_About this task:_
Which lines of the entries hold the string "rewrite"? Copy each one.

_Records shown:_
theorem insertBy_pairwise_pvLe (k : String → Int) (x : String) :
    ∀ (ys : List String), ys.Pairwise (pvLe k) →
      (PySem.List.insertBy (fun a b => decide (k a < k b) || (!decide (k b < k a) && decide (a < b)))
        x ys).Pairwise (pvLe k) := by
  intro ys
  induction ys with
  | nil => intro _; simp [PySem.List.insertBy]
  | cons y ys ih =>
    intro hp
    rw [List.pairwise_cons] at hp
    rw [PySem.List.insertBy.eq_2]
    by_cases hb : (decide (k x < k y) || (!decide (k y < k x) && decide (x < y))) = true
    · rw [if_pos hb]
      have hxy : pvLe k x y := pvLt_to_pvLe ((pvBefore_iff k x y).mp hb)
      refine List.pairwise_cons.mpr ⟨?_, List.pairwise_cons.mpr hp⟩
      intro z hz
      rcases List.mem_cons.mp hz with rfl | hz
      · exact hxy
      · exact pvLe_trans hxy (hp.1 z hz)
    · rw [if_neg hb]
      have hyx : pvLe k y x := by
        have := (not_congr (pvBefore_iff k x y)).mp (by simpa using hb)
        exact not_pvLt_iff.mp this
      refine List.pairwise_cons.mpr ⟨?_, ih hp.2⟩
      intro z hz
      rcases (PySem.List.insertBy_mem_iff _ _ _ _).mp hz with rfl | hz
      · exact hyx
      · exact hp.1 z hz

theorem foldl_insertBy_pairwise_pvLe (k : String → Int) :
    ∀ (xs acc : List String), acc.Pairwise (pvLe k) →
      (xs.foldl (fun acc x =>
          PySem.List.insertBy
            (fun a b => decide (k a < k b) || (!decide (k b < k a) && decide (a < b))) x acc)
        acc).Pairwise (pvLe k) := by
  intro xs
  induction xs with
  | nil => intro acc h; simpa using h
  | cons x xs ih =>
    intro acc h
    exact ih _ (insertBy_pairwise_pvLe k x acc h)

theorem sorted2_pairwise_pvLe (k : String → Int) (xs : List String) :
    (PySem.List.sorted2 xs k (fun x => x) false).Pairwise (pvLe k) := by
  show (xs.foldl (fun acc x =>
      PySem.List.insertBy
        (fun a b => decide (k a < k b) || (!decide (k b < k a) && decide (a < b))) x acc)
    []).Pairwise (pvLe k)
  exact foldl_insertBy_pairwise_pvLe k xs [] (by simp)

==

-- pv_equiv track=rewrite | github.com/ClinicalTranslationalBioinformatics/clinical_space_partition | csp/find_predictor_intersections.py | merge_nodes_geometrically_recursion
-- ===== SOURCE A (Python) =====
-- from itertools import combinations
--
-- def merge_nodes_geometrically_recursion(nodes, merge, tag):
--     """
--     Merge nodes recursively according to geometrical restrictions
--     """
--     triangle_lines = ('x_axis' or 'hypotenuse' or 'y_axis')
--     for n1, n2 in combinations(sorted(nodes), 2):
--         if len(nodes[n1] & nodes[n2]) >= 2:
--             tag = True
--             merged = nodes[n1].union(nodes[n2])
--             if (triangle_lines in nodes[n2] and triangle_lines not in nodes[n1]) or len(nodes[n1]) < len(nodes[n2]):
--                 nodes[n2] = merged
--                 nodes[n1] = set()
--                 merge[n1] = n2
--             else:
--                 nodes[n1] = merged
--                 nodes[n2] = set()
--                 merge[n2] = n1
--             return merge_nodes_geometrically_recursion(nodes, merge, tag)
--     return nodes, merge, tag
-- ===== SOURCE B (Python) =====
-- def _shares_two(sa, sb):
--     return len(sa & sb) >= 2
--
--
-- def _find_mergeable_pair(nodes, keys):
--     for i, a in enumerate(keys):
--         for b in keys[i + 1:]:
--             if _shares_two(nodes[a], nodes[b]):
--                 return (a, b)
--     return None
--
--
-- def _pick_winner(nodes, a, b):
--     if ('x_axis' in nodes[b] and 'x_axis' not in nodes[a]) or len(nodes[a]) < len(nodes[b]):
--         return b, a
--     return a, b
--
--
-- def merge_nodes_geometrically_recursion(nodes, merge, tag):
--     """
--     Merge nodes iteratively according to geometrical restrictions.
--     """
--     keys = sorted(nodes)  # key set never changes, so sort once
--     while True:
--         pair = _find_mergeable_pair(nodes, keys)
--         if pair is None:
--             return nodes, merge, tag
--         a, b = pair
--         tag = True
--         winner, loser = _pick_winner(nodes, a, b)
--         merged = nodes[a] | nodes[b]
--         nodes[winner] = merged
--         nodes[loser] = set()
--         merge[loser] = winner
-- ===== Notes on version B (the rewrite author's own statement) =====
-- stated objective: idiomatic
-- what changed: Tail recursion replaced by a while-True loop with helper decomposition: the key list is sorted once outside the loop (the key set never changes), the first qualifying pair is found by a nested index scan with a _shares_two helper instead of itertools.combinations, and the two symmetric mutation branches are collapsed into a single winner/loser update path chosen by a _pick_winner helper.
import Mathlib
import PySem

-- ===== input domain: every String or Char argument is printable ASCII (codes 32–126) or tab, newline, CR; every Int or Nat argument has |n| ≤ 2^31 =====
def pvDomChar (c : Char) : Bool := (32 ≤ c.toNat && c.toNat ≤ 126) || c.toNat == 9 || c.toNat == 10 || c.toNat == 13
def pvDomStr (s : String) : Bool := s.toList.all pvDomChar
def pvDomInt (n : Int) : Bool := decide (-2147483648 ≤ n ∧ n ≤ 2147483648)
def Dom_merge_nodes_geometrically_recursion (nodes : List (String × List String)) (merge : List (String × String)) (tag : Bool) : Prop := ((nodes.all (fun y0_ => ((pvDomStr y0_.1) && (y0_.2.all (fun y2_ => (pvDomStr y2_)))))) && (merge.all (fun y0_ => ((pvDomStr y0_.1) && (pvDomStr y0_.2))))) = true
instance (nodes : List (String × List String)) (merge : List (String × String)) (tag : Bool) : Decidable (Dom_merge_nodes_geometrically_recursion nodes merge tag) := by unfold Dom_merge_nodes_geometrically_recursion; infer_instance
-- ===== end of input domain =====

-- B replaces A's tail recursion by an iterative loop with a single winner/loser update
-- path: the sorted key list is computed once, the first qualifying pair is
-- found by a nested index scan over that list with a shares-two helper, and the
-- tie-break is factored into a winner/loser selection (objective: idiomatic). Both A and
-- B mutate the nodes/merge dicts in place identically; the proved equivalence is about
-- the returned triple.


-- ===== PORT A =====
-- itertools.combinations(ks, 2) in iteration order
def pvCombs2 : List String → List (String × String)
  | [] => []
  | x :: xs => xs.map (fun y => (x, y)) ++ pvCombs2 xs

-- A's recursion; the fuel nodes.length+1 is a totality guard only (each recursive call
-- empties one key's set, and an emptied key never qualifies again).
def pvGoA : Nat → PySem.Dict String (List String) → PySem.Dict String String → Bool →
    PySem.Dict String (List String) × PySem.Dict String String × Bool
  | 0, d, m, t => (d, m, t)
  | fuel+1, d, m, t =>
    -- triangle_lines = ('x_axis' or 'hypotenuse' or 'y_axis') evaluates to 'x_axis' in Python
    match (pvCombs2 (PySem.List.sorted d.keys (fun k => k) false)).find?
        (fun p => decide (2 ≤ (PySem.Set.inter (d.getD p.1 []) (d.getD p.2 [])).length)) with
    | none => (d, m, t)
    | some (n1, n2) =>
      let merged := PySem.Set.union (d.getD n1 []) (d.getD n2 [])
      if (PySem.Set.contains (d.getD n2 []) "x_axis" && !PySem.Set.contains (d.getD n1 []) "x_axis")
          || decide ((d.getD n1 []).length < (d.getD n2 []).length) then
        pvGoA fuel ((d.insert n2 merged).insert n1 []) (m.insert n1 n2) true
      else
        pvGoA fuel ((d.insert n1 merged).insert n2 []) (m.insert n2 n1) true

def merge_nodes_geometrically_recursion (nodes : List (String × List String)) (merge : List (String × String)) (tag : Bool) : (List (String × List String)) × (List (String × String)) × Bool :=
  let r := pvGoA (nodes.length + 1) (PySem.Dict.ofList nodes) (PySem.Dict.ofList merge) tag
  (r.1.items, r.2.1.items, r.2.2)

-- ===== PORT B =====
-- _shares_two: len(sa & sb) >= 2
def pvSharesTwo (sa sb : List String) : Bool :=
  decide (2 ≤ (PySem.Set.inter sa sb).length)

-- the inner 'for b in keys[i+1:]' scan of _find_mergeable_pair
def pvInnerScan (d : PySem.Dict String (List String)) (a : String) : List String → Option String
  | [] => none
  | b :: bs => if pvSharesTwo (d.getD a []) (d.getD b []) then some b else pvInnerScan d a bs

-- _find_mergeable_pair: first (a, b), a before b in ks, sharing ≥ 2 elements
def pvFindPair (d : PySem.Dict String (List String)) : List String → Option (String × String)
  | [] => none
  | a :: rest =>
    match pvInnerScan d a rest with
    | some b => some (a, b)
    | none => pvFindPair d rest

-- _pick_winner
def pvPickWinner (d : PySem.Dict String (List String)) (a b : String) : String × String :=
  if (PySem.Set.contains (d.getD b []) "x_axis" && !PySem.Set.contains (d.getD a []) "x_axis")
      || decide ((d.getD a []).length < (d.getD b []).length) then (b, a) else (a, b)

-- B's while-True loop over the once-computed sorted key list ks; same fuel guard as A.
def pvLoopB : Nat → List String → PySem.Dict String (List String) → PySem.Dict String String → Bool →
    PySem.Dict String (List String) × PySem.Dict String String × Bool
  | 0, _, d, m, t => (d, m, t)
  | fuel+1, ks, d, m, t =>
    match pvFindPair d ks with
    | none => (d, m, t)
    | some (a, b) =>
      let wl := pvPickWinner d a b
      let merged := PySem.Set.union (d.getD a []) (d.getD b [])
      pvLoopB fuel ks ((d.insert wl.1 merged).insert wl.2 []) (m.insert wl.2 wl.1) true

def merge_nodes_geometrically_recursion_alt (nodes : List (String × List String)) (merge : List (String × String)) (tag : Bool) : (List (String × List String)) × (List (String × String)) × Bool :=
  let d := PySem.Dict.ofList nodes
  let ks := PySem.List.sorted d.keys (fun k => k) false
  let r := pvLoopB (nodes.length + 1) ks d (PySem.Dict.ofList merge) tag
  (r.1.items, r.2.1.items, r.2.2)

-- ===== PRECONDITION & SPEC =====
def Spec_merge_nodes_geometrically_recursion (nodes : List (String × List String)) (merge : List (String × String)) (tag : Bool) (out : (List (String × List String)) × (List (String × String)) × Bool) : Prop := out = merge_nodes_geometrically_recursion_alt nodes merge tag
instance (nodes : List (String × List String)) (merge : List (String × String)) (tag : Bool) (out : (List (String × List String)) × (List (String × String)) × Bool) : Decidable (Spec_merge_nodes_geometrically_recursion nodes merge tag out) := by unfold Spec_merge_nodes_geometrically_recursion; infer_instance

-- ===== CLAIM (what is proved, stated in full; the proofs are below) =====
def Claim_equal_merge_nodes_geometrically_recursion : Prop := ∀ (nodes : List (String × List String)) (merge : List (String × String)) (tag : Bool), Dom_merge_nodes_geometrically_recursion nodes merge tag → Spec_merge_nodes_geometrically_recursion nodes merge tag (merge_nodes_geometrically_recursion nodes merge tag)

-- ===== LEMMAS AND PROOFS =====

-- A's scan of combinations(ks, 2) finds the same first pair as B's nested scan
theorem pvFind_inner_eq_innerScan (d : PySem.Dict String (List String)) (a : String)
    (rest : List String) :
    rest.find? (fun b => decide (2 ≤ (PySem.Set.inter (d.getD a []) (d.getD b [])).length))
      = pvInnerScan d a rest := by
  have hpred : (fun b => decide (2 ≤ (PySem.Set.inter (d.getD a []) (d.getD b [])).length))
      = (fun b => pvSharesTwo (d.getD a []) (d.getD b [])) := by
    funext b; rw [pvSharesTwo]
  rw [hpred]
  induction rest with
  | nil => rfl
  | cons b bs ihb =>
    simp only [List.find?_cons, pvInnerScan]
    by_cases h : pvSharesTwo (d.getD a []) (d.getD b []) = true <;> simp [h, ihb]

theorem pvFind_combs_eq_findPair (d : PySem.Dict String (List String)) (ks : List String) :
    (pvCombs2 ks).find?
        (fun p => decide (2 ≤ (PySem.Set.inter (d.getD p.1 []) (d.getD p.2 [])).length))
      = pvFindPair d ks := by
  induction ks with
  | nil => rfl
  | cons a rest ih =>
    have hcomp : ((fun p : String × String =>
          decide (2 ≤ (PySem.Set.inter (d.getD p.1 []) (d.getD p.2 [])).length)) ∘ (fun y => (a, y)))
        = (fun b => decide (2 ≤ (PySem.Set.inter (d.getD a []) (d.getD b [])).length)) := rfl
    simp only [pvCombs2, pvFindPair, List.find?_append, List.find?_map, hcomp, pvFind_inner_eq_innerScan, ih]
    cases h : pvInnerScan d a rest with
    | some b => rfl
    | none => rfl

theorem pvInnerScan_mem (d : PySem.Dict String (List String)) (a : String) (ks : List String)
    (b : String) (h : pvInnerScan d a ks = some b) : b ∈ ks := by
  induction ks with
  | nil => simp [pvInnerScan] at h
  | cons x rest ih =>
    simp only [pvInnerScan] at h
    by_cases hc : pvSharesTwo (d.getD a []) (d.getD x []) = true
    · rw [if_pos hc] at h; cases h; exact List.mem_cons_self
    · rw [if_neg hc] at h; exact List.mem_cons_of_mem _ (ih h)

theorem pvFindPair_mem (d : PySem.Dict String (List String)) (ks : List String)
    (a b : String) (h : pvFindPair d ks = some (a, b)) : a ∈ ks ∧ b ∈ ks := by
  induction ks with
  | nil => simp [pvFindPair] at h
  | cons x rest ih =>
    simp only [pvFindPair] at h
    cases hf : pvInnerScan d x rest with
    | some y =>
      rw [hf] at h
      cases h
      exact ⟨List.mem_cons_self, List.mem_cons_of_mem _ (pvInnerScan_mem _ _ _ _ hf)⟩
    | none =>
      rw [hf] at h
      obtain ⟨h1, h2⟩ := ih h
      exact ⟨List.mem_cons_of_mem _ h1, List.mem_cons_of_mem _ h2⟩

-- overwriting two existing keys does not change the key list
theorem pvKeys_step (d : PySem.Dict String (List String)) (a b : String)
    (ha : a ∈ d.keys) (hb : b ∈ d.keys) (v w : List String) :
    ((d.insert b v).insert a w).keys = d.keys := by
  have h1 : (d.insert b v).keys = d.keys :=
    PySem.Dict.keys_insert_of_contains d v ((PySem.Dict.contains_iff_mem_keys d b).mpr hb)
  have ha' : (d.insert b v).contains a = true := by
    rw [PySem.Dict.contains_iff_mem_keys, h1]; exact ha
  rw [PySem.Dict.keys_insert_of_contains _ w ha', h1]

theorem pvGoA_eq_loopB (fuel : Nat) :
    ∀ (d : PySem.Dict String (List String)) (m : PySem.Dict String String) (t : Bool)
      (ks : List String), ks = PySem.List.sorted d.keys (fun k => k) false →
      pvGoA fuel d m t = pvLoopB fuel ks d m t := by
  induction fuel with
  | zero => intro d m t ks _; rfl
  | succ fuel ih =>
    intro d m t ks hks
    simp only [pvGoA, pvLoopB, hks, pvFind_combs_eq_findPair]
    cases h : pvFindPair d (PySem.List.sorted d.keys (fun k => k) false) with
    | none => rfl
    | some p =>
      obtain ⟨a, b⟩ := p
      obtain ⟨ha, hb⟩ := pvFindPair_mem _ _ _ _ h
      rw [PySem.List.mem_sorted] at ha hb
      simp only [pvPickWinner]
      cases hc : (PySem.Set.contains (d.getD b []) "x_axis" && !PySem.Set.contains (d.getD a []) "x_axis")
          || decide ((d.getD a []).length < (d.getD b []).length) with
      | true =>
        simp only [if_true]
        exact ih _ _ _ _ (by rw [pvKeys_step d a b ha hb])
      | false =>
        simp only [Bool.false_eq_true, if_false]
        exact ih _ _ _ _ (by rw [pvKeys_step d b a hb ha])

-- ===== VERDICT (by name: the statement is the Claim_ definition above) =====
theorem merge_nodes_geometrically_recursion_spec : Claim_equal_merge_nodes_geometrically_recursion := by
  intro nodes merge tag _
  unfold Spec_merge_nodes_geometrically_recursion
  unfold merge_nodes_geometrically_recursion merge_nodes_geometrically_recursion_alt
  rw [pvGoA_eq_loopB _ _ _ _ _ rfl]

_Answer to the problem:_
-- pv_equiv track=rewrite | github.com/ClinicalTranslationalBioinformatics/clinical_space_partition | csp/find_predictor_intersections.py | merge_nodes_geometrically_recursion
-- ===== Notes on version B (the rewrite author's own statement) =====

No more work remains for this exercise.